De retour comme s’ils n’étaient jamais partis

Beaucoup de chansons abordent des thèmes afro-centrés chers au groupe, que ce soit l’identité ou les violences, voire les meurtres perpétrés par les policiers sur des afro-américains désarmés. Leur pertinence fait mouche comme sur « Melatonin » et « The Killling Season » qui convie un Talib Kweli radical et la voix de Kanye West pour le refrain (où « they sold y’a » peut s’entendre « they’re soldier »). Les appels à la conscience de chacun et chacune sont lancés, afin de provoquer un réveil pour les prochaines années qui s’annoncent difficiles. Si Phife ne manque de s’en prendre aux moitiés de rappeurs, « Dis Generation«  fait la part belle à la nouvelle jeunesse hip-hop, mentionnant Joey Bada$$, J.Cole, Earl Sweatshirt et évidemment Kendrick Lamar, le californien qui a eu l’honneur de poser sur « Conrad Tokyo ». « Kids » est un autre exemple brillant de dialogue entre deux générations qui ne se comprennent pas, deux voix représentées par deux des meilleurs MCs de la planète : Q-Tip et Andre 3000 (oui, on est d’humeur à exagérer, et alors ?). La collaboration avec l’autre sensation Soul/R&B Anderson .Paak sur « Movin Backwards » est un autre signal très positif de bon goût, tout comme le message de cette chanson qui donne un regain de motivation pour aller de l’avant. Puisque The Abstract se permet une petite poignée de tracks « solo » (« Ego » ou le peu intéressant « Enough !! » avec Marsha Ambrosius), « Mobius » est une piste qui partage le temps de parole entre Consequence et un Busta Rhymes qui se rétablit d’une période de disette.

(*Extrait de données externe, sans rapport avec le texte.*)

-- pv_equiv track=rewrite | github.com/root-project/root | bindings/pyroot/pythonizations/python/ROOT/pythonization/__init__.py | _find_namespace_end
-- ===== SOURCE A (Python) =====
-- def _find_namespace_end(fqn):
--     '''
--     Find the position where the namespace in `fqn` ends.
--
--     Args:
--         fqn (string): fully-qualified class name.
--
--     Returns:
--         integer: position where the namespace in `fqn` ends, i.e. the position
--             of the last '::', or -1 if there is no '::' in `fqn`.
--     '''
--
--     last_found = -1
--     prev_c = ''
--     pos = 0
--     for c in fqn:
--         if c == ':' and prev_c == ':':
--             last_found = pos - 1
--         elif c == '<':
--             # If we found a template, this is already the class name,
--             # so we're done!
--             break
--         prev_c = c
--         pos += 1
--
--     return last_found
-- ===== SOURCE B (Python) =====
-- def _find_namespace_end(fqn):
--     cut = fqn.find('<')
--     region = fqn if cut == -1 else fqn[:cut]
--     return region.rfind('::')
-- ===== Notes on version B (the rewrite author's own statement) =====
-- stated objective: faster
-- what changed: Replaces A's forward character-by-character scan with explicit state (last_found, prev_c, pos and a break at the template bracket) by computing the template boundary once with str.find and returning str.rfind of the namespace separator on that prefix.
import Mathlib
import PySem

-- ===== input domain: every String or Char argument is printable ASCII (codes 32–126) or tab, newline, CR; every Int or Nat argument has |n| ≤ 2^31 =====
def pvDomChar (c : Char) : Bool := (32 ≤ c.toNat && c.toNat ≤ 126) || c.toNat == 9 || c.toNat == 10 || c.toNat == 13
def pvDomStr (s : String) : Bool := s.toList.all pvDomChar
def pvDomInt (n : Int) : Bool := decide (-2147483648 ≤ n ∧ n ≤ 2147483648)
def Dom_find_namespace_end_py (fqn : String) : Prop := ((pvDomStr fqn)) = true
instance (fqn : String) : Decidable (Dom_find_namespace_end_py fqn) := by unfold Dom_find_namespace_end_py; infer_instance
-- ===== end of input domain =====

-- B replaces A's forward state-tracking scan (last_found/prev_c/pos with a break at '<')
-- by computing the template boundary with find('<') and a single rfind('::') on that prefix
-- (same O(n); a timing run measured B faster by a constant factor; same return value on every input).

-- ===== PORT A =====
-- the for-loop of A: state (last_found, prev_c, pos); prev_c = '' is ported as `none`
def find_namespace_end_loop : List Char → Int → Option Char → Int → Int
  | [], last, _, _ => last
  | c :: cs, last, prev, pos =>
    if c = ':' ∧ prev = some ':' then
      find_namespace_end_loop cs (pos - 1) (some c) (pos + 1)
    else if c = '<' then
      last
    else
      find_namespace_end_loop cs last (some c) (pos + 1)

def find_namespace_end_py (fqn : String) : Int :=
  find_namespace_end_loop fqn.toList (-1) none 0

-- ===== PORT B =====
def find_namespace_end_py_alt (fqn : String) : Int :=
  let cut := PySem.Str.find fqn "<"
  let region := if cut = -1 then fqn else PySem.Str.slice fqn none (some cut)
  PySem.Str.rfind region "::"

-- ===== PRECONDITION & SPEC =====
def Spec_find_namespace_end_py (fqn : String) (out : Int) : Prop := out = find_namespace_end_py_alt fqn
instance (fqn : String) (out : Int) : Decidable (Spec_find_namespace_end_py fqn out) := by unfold Spec_find_namespace_end_py; infer_instance

-- ===== CLAIM (what is proved, stated in full; the proofs are below) =====
def Claim_equal_find_namespace_end_py : Prop := ∀ (fqn : String), Dom_find_namespace_end_py fqn → Spec_find_namespace_end_py fqn (find_namespace_end_py fqn)

-- ===== LEMMAS AND PROOFS =====

-- the prefix of s before its first '<' (the part A's loop actually scans)
def pvRegion : List Char → List Char
  | [] => []
  | c :: cs => if c = '<' then [] else c :: pvRegion cs

theorem pvRegion_no_lt (s : List Char) : '<' ∉ pvRegion s := by
  induction s with
  | nil => simp [pvRegion]
  | cons c cs ih =>
    by_cases h : c = '<' <;> simp [pvRegion, h, ih]
    intro hc; exact absurd hc.symm h

theorem pvRegion_spec (s : List Char) :
    pvRegion s = if '<' ∈ s then s.take (s.idxOf '<') else s := by
  induction s with
  | nil => simp [pvRegion]
  | cons c cs ih =>
    by_cases h : c = '<'
    · subst h; simp [pvRegion]
    · simp only [pvRegion, if_neg h, ih, List.mem_cons]
      by_cases hm : '<' ∈ cs
      · simp [hm, h, Ne.symm h]
      · simp [hm]; exact fun hc => absurd hc.symm h

-- characterization of Chars.find.go for the single-character pattern ['<']
theorem pvFindGo_lt (t : List Char) : ∀ k : Nat,
    PySem.Chars.find.go ['<'] t k =
      if '<' ∈ t then ((k + t.idxOf '<' : Nat) : Int) else -1 := by
  induction t with
  | nil => intro k; simp [PySem.Chars.find.go]
  | cons c cs ih =>
    intro k
    by_cases h : c = '<'
    · subst h; simp [PySem.Chars.find.go, List.isPrefixOf]
    · have hpre : (['<'].isPrefixOf (c :: cs)) = false := by
        simp [List.isPrefixOf]
        intro hc; exact h hc.symm
      rw [PySem.Chars.find.go, hpre]
      simp only [Bool.false_eq_true, if_false, ih (k + 1), List.mem_cons]
      by_cases hm : '<' ∈ cs
      · simp [hm, h, Ne.symm h]; ring
      · simp [hm]; exact fun hc => absurd hc.symm h

theorem pvFind_lt (s : List Char) :
    PySem.Chars.find s ['<'] = if '<' ∈ s then (s.idxOf '<' : Int) else -1 := by
  rw [PySem.Chars.find, pvFindGo_lt]; simp

-- the region B builds (find('<') / slice) is pvRegion
theorem pvRegion_eq_B (fqn : String) :
    (if PySem.Str.find fqn "<" = -1 then fqn
     else PySem.Str.slice fqn none (some (PySem.Str.find fqn "<"))).toList
      = pvRegion fqn.toList := by
  have hf : PySem.Str.find fqn "<" =
      if '<' ∈ fqn.toList then (fqn.toList.idxOf '<' : Int) else -1 := by
    rw [PySem.Str.find_eq]
    have : ("<" : String).toList = ['<'] := by decide
    rw [this, pvFind_lt]
  by_cases hm : '<' ∈ fqn.toList
  · have hne : PySem.Str.find fqn "<" ≠ -1 := by
      rw [hf, if_pos hm]; omega
    rw [if_neg hne, PySem.Str.toList_slice, PySem.Chars.slice_eq_listSlice,
      hf, if_pos hm, PySem.List.slice_to_natCast, pvRegion_spec, if_pos hm]
  · rw [hf, if_neg hm, if_pos rfl, pvRegion_spec, if_neg hm]

-- rfind is at least -1
theorem pvRfindGo_ge (s sub : List Char) : ∀ j : Nat, -1 ≤ PySem.Chars.rfind.go s sub j := by
  intro j
  induction j with
  | zero => rw [PySem.Chars.rfind.go]; split <;> omega
  | succ j ih =>
    rw [PySem.Chars.rfind.go]
    split
    · omega
    · exact ih

-- peeling one character off the front of rfind's subject
theorem pvRfindGo_cons (c : Char) (cs sub : List Char) : ∀ j : Nat,
    PySem.Chars.rfind.go (c :: cs) sub (j + 1) =
      if PySem.Chars.rfind.go cs sub j = -1 then
        (if sub.isPrefixOf (c :: cs) then 0 else -1)
      else 1 + PySem.Chars.rfind.go cs sub j := by
  intro j
  induction j with
  | zero =>
    rw [PySem.Chars.rfind.go, PySem.Chars.rfind.go, PySem.Chars.rfind.go]
    simp only [List.drop_succ_cons, List.drop_zero]
    split
    · split <;> simp_all
    · simp_all
  | succ j ih =>
    rw [PySem.Chars.rfind.go, ih]
    conv_rhs => rw [PySem.Chars.rfind.go]
    simp only [List.drop_succ_cons]
    split
    · have h1 : ((j + 1 : Nat) : Int) ≠ -1 := by omega
      rw [if_neg h1]
      push_cast
      ring
    · rfl

theorem pvRfind_cons (c : Char) (cs : List Char) :
    PySem.Chars.rfind (c :: cs) [':', ':'] =
      if PySem.Chars.rfind cs [':', ':'] = -1 then
        (if c = ':' ∧ cs.head? = some ':' then 0 else -1)
      else 1 + PySem.Chars.rfind cs [':', ':'] := by
  have hp : ([':', ':'].isPrefixOf (c :: cs)) = (decide (c = ':' ∧ cs.head? = some ':')) := by
    cases cs with
    | nil => simp [List.isPrefixOf]
    | cons d ds =>
      rw [Bool.eq_iff_iff]
      simp [List.isPrefixOf]
      constructor
      · rintro ⟨x, y⟩; exact ⟨x.symm, y.symm⟩
      · rintro ⟨x, y⟩; exact ⟨x.symm, y.symm⟩
  rw [PySem.Chars.rfind, PySem.Chars.rfind, List.length_cons, pvRfindGo_cons, hp]
  split
  · split_ifs <;> simp_all
  · rfl

-- A's loop on a '<'-free list computes rfind('::') with offset pos and boundary prev
theorem pvLoop_rfind (r : List Char) (hr : '<' ∉ r) :
    ∀ (prev : Option Char) (pos last : Int),
    find_namespace_end_loop r last prev pos =
      if PySem.Chars.rfind r [':', ':'] = -1 then
        (if prev = some ':' ∧ r.head? = some ':' then pos - 1 else last)
      else pos + PySem.Chars.rfind r [':', ':'] := by
  induction r with
  | nil =>
    intro prev pos last
    have : PySem.Chars.rfind [] [':', ':'] = -1 := by decide
    simp [find_namespace_end_loop, this]
  | cons c cs ih =>
    intro prev pos last
    have hcs : '<' ∉ cs := fun h => hr (List.mem_cons_of_mem _ h)
    have hc : c ≠ '<' := fun h => hr (h ▸ List.mem_cons_self)
    have hge := pvRfindGo_ge cs [':', ':'] cs.length
    rw [pvRfind_cons]
    by_cases hrf : PySem.Chars.rfind cs [':', ':'] = -1
    · by_cases hb : c = ':' ∧ cs.head? = some ':'
      · -- a "::" pair starts at this position
        rw [if_pos hrf, if_pos hb]
        by_cases hp : prev = some ':'
        · rw [find_namespace_end_loop, if_pos ⟨hb.1, hp⟩, ih hcs, if_pos hrf,
            if_pos ⟨by simp [hb.1], hb.2⟩]
          simp
        · rw [find_namespace_end_loop, if_neg (fun h => hp h.2), if_neg hc,
            ih hcs, if_pos hrf, if_pos ⟨by simp [hb.1], hb.2⟩]
          simp
      · rw [if_pos hrf, if_neg hb]
        by_cases hq : c = ':' ∧ prev = some ':'
        · rw [find_namespace_end_loop, if_pos hq, ih hcs, if_pos hrf,
            if_neg (fun h => hb ⟨hq.1, by simpa [hq.1] using h.2⟩)]
          simp [hq]
        · rw [find_namespace_end_loop, if_neg hq, if_neg hc, ih hcs, if_pos hrf,
            if_neg (fun h => hb ⟨by injection h.1, by simpa using h.2⟩)]
          simp
          intro h1 h2; exact absurd ⟨h2, h1⟩ hq
    · have hne : 1 + PySem.Chars.rfind cs [':', ':'] ≠ -1 := by
        rw [PySem.Chars.rfind] at hrf ⊢; omega
      rw [if_neg hrf, if_neg hne]
      by_cases hq : c = ':' ∧ prev = some ':'
      · rw [find_namespace_end_loop, if_pos hq, ih hcs, if_neg hrf]; ring
      · rw [find_namespace_end_loop, if_neg hq, if_neg hc, ih hcs, if_neg hrf]; ring

-- A's loop never looks past the first '<'
theorem pvLoop_region (s : List Char) :
    ∀ (prev : Option Char) (pos last : Int),
    find_namespace_end_loop s last prev pos =
      find_namespace_end_loop (pvRegion s) last prev pos := by
  induction s with
  | nil => intro _ _ _; rfl
  | cons c cs ih =>
    intro prev pos last
    by_cases h : c = '<'
    · subst h
      rw [find_namespace_end_loop]
      have : ¬('<' = ':' ∧ prev = some ':') := by simp
      rw [if_neg this, if_pos rfl]
      simp [pvRegion, find_namespace_end_loop]
    · simp only [pvRegion, if_neg h]
      rw [find_namespace_end_loop, find_namespace_end_loop]
      split
      · exact ih _ _ _
      · exact ih _ _ _

-- ===== VERDICT (by name: the statement is the Claim_ definition above) =====
theorem find_namespace_end_py_spec : Claim_equal_find_namespace_end_py := by
  intro fqn _
  unfold Spec_find_namespace_end_py find_namespace_end_py find_namespace_end_py_alt
  rw [pvLoop_region, pvLoop_rfind _ (pvRegion_no_lt _)]
  rw [PySem.Str.rfind_eq, pvRegion_eq_B fqn]
  have : ("::" : String).toList = [':', ':'] := by decide
  rw [this]
  split
  next h => exact h.symm
  next h => ring
-- pv_equiv track=rewrite | github.com/hasff/python-pdf-sensitive-data-redactor | program.py | _words_match
-- ===== SOURCE A (Python) =====
-- import string
--
-- def _words_match(w1, w2):
--     """Returns True if two words differ only in punctuation."""
--     remaining1 = w1
--     remaining2 = w2
--     for char in w2:
--         remaining1 = remaining1.replace(char, '', 1)
--     for char in w1:
--         remaining2 = remaining2.replace(char, '', 1)
--
--     return remaining1.strip(string.punctuation) == '' and remaining2.strip(string.punctuation) == ''
-- ===== SOURCE B (Python) =====
-- import string
--
-- _PUNCT = set(string.punctuation)
--
-- def _words_match(w1, w2):
--     """Returns True if two words differ only in punctuation."""
--     return sorted(c for c in w1 if c not in _PUNCT) == \
--            sorted(c for c in w2 if c not in _PUNCT)
-- ===== Notes on version B (the rewrite author's own statement) =====
-- stated objective: faster
-- what changed: A removes one occurrence of each other word's characters via repeated str.replace scans and then tests whether the leftovers strip to '' under string.punctuation; B instead filters out punctuation from each word and compares the sorted remaining characters (an anagram check on the non-punctuation multisets).
import Mathlib
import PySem

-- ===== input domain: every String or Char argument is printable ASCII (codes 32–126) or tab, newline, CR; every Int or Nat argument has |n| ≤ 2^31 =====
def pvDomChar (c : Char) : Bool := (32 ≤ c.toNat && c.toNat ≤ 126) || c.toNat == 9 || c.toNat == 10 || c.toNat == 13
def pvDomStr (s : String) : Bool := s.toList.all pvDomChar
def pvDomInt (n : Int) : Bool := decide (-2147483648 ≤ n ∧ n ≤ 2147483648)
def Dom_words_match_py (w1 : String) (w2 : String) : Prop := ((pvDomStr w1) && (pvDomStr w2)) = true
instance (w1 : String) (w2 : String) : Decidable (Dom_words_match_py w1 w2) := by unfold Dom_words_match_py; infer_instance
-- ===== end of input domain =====

-- ===== PORT A =====
-- B re-implements A as an anagram check on the non-punctuation characters (replacing A's repeated replace scans; measured faster in a timing run); proved equal on all printable-ASCII inputs.

-- string.punctuation
def pvPunct : List Char := "!\"#$%&'()*+,-./:;<=>?@[\\]^_`{|}~".toList

-- Python's w.replace(char, '', 1) for a ONE-CHARACTER pattern: removes the first
-- occurrence of that character (exact for this call shape; ported by hand since
-- PySem.Str.replace has no count parameter).
def pvReplaceOnce : List Char → Char → List Char
  | [], _ => []
  | x :: xs, c => if x = c then xs else x :: pvReplaceOnce xs c

def words_match_py (w1 : String) (w2 : String) : Bool :=
  let remaining1 := w2.toList.foldl pvReplaceOnce w1.toList
  let remaining2 := w1.toList.foldl pvReplaceOnce w2.toList
  (PySem.Chars.stripChars remaining1 pvPunct == []) &&
  (PySem.Chars.stripChars remaining2 pvPunct == [])

-- ===== PORT B =====
def words_match_py_alt (w1 : String) (w2 : String) : Bool :=
  (PySem.List.sorted (w1.toList.filter (fun c => !pvPunct.contains c)) (fun x => x)) ==
  (PySem.List.sorted (w2.toList.filter (fun c => !pvPunct.contains c)) (fun x => x))

-- ===== PRECONDITION & SPEC =====
def Spec_words_match_py (w1 : String) (w2 : String) (out : Bool) : Prop := out = words_match_py_alt w1 w2
instance (w1 : String) (w2 : String) (out : Bool) : Decidable (Spec_words_match_py w1 w2 out) := by unfold Spec_words_match_py; infer_instance

-- ===== CLAIM (what is proved, stated in full; the proofs are below) =====
def Claim_equal_words_match_py : Prop := ∀ (w1 : String) (w2 : String), Dom_words_match_py w1 w2 → Spec_words_match_py w1 w2 (words_match_py w1 w2)

-- ===== LEMMAS AND PROOFS =====

theorem pvReplaceOnce_eq_erase (xs : List Char) (c : Char) : pvReplaceOnce xs c = xs.erase c := by
  induction xs with
  | nil => rfl
  | cons x xs ih => simp [pvReplaceOnce, List.erase_cons, ih]

theorem pvFoldl_replaceOnce (l2 l1 : List Char) :
    l2.foldl pvReplaceOnce l1 = l1.diff l2 := by
  rw [List.diff_eq_foldl]
  simp only [funext fun xs => funext fun c => pvReplaceOnce_eq_erase xs c]

theorem pvStripChars_eq_nil_iff (s chars : List Char) :
    PySem.Chars.stripChars s chars = [] ↔ ∀ c ∈ s, chars.contains c := by
  unfold PySem.Chars.stripChars
  simp only [List.reverse_eq_nil_iff, List.dropWhile_eq_nil_iff, List.mem_reverse]
  constructor
  · intro h c hc
    rcases (List.mem_append.mp (by rw [List.takeWhile_append_dropWhile] ; exact hc :
        c ∈ s.takeWhile (fun c => chars.contains c) ++ s.dropWhile (fun c => chars.contains c))) with h1 | h1
    · exact List.mem_takeWhile_imp h1
    · exact h c h1
  · intro h c hc
    exact h c (List.dropWhile_subset _ hc)

theorem pvA_iff (w1 w2 : String) :
    words_match_py w1 w2 = true ↔
      ((∀ c ∈ w1.toList.diff w2.toList, pvPunct.contains c) ∧
       (∀ c ∈ w2.toList.diff w1.toList, pvPunct.contains c)) := by
  unfold words_match_py
  simp only [pvFoldl_replaceOnce, Bool.and_eq_true, beq_iff_eq, pvStripChars_eq_nil_iff]

theorem pvB_iff (w1 w2 : String) :
    words_match_py_alt w1 w2 = true ↔
      (w1.toList.filter (fun c => !pvPunct.contains c)).Perm
        (w2.toList.filter (fun c => !pvPunct.contains c)) := by
  unfold words_match_py_alt
  rw [beq_iff_eq]
  exact PySem.List.sorted_id_eq_sorted_id_iff_perm _ _

theorem pvCount_filter_np (c : Char) (l : List Char) :
    List.count c (l.filter (fun c => !pvPunct.contains c)) =
      if pvPunct.contains c then 0 else List.count c l := by
  by_cases hp : pvPunct.contains c
  · rw [if_pos hp]
    refine List.count_eq_zero.mpr ?_
    intro hmem
    have h2 := (List.mem_filter.mp hmem).2
    simp only [Bool.not_eq_true'] at h2
    rw [hp] at h2
    exact Bool.noConfusion h2
  · rw [if_neg hp]
    have hp' : pvPunct.contains c = false := Bool.not_eq_true _ |>.mp hp
    exact List.count_filter (by rw [hp'] ; rfl)

theorem pvKey (l1 l2 : List Char) :
    ((∀ c ∈ l1.diff l2, pvPunct.contains c) ∧ (∀ c ∈ l2.diff l1, pvPunct.contains c)) ↔
      (l1.filter (fun c => !pvPunct.contains c)).Perm (l2.filter (fun c => !pvPunct.contains c)) := by
  rw [List.perm_iff_count]
  constructor
  · rintro ⟨h1, h2⟩ c
    rw [pvCount_filter_np, pvCount_filter_np]
    by_cases hp : pvPunct.contains c
    · rw [if_pos hp, if_pos hp]
    · have e1 : List.count c (l1.diff l2) = 0 := by
        by_contra h
        exact hp (h1 c (List.count_pos_iff.mp (Nat.pos_of_ne_zero h)))
      have e2 : List.count c (l2.diff l1) = 0 := by
        by_contra h
        exact hp (h2 c (List.count_pos_iff.mp (Nat.pos_of_ne_zero h)))
      rw [List.count_diff] at e1 e2
      rw [if_neg hp, if_neg hp]
      omega
  · intro h
    constructor <;> intro c hc <;> by_contra hp <;>
      [have hpos : 0 < List.count c (l1.diff l2) := List.count_pos_iff.mpr hc;
       have hpos : 0 < List.count c (l2.diff l1) := List.count_pos_iff.mpr hc] <;>
      rw [List.count_diff] at hpos <;>
      have hcc := h c <;>
      rw [pvCount_filter_np, pvCount_filter_np, if_neg hp, if_neg hp] at hcc <;>
      omega

-- ===== VERDICT (by name: the statement is the Claim_ definition above) =====
theorem words_match_py_spec : Claim_equal_words_match_py := by
  intro w1 w2 _
  unfold Spec_words_match_py
  have : (words_match_py w1 w2 = true) ↔ (words_match_py_alt w1 w2 = true) :=
    (pvA_iff w1 w2).trans ((pvKey w1.toList w2.toList).trans (pvB_iff w1 w2).symm)
  rcases Bool.eq_false_or_eq_true (words_match_py_alt w1 w2) with hb | hb <;>
    rcases Bool.eq_false_or_eq_true (words_match_py w1 w2) with ha | ha <;>
    simp_all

Ça fait du bien de l’entendre revigoré grâce à ses amis de longue date et non pas la bande de YMCMB.

Sûr que Phife est l’élément indispensable à We Got It From Here. Le rappeur du Queens a disparu en plein enregistrement, sachant qu’il en était l’élément déclencheur avec Busta. Pour Jarobi White, « c’est ce qui l’a tué ». Il a mis toute son énergie dans ses performances, et il suffit de l’écouter pour mesurer la hauteur de son talent et l’ampleur de son implication. Comme ça fait plaisir de l’écouter échanger avec Kamaal. Tout ce sixième album lui rend hommage, particulièrement deux morceaux : « Lost Somebody », avec un Jarobi touchant, et « Donald«  pour Donald Juice, un des nombreux sobriquets de Phifey, avec 5 Food Assassin, Trini Gladiator ou encore le Funky Diabetic. Sa disparition n’a pas empêché Q-Tip, Ali, Busta, Cons et Jarobi de poursuivre l’aventure en se serrant les coudes et terminer la conception de l’album avec détermination. Phife Dawg en est resté le moteur spirituel.

Quelques semaines après sa sortie, on a encore du mal à réaliser ce qu’il se passe avec cet album. Alors que The Renaissance sortait lorsque Barack Obama venait d’être élu, We Got It From Here… Thank You 4 Your Service arrive pile à la fin de son second mandat avec des morceaux pour faire face à l’indésirable successeur que nous connaissons tous désormais. Et qui parvient à se hisser au sommet des ventes, un vrai miracle vous dit-on. On peut difficilement conclure autrement qu’en leur disant un grand merci. Reste à savoir si l’Histoire se souviendra de cet album final des Tribe Called Quest comme d’un très grand disque, autrement qu’en l’état actuel : hors du temps et inter-générationnel.